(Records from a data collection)
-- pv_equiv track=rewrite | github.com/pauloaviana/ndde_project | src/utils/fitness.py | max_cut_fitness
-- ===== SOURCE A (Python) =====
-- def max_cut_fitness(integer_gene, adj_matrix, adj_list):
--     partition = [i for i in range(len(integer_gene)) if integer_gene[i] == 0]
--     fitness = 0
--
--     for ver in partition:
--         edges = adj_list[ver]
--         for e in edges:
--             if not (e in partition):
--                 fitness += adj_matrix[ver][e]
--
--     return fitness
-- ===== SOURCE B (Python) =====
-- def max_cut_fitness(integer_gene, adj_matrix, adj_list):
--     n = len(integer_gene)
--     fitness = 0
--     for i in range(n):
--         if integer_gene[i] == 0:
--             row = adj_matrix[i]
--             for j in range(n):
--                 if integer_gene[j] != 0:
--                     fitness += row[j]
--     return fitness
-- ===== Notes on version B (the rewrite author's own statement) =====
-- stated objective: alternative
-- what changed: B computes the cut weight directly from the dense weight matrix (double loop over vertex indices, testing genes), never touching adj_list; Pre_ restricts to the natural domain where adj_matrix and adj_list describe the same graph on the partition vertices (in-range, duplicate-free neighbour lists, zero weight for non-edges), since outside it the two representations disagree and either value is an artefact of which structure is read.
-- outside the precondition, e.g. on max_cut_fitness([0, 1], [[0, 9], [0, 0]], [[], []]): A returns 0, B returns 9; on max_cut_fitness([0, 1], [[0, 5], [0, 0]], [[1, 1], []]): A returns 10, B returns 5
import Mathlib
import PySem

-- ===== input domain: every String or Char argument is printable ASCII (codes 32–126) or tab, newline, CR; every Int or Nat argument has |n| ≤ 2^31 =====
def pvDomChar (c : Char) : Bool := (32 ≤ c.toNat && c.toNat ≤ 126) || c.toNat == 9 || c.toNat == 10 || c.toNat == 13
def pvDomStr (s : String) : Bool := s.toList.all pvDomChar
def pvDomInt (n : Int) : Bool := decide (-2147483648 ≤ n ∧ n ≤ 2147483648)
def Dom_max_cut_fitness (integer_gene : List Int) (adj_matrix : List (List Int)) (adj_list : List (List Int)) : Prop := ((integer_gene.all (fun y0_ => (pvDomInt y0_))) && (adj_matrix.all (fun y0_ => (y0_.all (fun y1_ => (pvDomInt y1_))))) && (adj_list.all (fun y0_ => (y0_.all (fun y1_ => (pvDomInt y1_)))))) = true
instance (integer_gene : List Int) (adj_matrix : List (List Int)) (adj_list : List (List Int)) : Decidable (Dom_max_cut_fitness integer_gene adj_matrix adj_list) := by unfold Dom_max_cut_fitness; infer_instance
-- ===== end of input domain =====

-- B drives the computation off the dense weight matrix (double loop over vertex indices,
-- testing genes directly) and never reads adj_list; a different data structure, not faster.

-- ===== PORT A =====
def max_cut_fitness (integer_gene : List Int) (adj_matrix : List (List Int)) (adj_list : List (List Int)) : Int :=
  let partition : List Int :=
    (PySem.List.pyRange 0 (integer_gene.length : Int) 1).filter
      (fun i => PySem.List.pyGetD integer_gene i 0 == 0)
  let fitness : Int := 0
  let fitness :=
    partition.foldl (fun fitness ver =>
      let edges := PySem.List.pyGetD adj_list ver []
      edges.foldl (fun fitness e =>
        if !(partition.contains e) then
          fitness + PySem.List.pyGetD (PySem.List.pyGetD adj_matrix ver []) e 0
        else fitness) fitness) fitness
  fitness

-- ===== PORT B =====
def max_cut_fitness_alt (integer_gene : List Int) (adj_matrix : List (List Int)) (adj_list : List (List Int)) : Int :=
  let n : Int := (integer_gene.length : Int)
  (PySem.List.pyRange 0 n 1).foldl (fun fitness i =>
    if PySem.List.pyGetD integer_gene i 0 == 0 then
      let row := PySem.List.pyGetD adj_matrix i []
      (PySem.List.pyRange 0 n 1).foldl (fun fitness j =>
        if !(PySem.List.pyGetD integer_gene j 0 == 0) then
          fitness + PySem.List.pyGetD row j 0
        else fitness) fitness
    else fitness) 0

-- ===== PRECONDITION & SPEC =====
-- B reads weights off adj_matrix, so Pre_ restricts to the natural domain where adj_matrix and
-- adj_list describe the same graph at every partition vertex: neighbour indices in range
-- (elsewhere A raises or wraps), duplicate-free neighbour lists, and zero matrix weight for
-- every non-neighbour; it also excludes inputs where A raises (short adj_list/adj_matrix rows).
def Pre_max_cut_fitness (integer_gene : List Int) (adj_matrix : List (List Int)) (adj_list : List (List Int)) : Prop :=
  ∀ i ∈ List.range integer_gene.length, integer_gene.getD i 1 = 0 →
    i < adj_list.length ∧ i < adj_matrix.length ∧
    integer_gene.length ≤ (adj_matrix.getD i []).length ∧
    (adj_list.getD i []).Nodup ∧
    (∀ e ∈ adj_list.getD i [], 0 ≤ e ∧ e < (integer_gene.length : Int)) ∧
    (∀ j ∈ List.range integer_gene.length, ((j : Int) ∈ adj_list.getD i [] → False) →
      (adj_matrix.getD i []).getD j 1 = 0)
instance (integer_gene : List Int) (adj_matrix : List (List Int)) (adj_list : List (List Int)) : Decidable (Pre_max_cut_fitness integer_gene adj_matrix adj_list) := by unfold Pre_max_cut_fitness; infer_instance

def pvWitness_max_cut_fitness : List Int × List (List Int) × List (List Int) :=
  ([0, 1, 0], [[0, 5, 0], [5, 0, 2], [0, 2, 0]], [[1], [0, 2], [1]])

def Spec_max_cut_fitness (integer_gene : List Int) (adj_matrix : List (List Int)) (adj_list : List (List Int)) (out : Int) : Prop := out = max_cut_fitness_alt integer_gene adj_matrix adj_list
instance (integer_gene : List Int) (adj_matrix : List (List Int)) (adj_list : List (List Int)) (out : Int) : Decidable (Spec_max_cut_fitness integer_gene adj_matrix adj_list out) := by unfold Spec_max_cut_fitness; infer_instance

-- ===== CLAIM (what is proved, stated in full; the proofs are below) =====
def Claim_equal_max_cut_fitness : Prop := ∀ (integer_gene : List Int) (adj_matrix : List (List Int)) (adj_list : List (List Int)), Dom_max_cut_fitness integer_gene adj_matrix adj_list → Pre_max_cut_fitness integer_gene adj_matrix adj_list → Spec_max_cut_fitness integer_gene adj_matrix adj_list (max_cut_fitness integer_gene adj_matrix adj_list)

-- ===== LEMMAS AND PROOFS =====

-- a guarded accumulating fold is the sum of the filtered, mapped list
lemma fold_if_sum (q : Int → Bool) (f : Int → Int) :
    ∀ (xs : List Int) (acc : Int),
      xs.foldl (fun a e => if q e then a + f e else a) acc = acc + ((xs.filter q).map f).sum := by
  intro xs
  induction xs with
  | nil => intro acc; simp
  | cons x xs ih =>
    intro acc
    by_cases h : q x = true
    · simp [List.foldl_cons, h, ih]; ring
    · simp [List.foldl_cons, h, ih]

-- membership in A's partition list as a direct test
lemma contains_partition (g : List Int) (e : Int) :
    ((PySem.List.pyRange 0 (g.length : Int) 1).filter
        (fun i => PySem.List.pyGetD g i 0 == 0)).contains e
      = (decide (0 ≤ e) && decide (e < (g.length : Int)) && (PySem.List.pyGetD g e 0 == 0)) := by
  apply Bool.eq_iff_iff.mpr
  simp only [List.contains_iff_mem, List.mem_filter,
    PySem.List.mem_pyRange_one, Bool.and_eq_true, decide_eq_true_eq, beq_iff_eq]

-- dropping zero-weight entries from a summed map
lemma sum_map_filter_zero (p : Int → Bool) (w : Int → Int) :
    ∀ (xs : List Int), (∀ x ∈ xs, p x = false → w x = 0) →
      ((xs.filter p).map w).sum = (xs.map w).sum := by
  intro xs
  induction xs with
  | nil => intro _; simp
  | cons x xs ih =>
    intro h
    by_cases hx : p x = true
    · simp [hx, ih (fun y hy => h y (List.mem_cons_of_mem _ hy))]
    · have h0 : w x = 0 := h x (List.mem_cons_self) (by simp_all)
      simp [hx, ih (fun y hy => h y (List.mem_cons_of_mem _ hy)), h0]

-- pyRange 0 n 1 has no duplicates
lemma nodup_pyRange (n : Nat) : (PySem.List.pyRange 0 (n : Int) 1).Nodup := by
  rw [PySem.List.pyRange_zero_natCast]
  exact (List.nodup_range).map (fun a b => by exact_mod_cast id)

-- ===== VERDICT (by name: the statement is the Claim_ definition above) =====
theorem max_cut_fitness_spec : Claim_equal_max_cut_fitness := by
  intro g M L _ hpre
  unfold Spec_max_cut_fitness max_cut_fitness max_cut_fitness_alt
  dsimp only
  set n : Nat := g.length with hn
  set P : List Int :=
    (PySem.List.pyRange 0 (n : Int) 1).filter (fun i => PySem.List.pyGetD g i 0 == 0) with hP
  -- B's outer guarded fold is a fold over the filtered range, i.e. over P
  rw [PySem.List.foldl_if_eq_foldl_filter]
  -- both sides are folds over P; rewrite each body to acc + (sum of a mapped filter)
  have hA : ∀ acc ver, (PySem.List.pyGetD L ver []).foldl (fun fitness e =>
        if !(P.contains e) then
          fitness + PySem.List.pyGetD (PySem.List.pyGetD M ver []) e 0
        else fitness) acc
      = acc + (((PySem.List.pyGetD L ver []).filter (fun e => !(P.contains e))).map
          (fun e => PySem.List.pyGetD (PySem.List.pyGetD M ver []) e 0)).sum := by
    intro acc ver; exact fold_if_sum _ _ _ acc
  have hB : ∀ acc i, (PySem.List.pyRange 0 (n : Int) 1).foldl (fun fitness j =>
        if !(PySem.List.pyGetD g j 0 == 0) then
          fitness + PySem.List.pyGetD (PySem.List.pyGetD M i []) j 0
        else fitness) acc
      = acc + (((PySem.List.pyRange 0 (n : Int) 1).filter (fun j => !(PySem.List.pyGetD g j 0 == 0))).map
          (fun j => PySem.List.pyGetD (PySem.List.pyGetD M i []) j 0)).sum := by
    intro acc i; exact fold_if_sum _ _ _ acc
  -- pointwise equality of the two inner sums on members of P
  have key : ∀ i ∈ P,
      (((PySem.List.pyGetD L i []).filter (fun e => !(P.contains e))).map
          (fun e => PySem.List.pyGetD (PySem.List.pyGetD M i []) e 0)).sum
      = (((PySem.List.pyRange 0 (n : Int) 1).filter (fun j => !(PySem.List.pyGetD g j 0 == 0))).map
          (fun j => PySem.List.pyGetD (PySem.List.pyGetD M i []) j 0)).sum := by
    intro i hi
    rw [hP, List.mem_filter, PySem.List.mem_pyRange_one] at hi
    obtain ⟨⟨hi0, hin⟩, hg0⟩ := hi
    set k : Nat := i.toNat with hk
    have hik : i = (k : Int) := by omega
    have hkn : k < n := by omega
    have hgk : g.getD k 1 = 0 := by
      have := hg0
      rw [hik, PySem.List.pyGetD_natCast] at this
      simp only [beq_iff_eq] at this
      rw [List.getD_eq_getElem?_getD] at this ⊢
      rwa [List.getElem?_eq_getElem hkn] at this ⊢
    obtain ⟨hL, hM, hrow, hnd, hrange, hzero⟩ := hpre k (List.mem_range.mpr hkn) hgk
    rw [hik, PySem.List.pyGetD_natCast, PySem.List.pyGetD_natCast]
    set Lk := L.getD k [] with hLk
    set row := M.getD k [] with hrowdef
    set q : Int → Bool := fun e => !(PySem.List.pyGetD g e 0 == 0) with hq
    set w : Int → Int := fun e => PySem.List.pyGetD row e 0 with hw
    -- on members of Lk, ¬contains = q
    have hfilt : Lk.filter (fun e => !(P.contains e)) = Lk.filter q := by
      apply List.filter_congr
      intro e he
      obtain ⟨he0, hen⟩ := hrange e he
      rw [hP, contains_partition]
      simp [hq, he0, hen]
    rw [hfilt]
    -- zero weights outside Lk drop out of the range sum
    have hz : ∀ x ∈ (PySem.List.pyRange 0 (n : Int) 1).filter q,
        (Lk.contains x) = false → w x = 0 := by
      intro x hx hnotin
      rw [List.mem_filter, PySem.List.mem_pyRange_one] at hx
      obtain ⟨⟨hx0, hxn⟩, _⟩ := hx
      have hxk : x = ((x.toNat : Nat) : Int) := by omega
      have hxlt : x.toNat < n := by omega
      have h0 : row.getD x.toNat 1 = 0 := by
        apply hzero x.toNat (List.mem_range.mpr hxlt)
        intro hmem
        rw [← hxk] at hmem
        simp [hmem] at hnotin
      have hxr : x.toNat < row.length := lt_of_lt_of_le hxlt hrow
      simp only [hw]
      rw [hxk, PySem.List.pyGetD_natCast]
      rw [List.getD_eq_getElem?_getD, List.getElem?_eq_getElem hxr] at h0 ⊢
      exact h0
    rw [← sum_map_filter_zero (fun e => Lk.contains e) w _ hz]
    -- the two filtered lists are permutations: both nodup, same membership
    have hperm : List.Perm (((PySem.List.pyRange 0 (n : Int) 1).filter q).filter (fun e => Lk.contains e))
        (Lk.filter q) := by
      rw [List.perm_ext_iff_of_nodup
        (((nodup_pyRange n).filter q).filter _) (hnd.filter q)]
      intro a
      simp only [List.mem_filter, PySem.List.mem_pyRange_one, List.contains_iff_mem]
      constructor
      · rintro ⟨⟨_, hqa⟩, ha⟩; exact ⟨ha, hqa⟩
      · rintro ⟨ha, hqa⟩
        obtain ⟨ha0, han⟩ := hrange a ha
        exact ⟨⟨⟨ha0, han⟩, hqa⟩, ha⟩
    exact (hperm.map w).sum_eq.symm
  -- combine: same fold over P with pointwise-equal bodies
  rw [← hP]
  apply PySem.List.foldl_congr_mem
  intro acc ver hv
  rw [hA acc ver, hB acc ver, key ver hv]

**Task to carry out**
Whenever a line of the data holds the string "hrange", pick that line out.

**Written solution**
    obtain ⟨hL, hM, hrow, hnd, hrange, hzero⟩ := hpre k (List.mem_range.mpr hkn) hgk
      obtain ⟨he0, hen⟩ := hrange e he
        obtain ⟨ha0, han⟩ := hrange a ha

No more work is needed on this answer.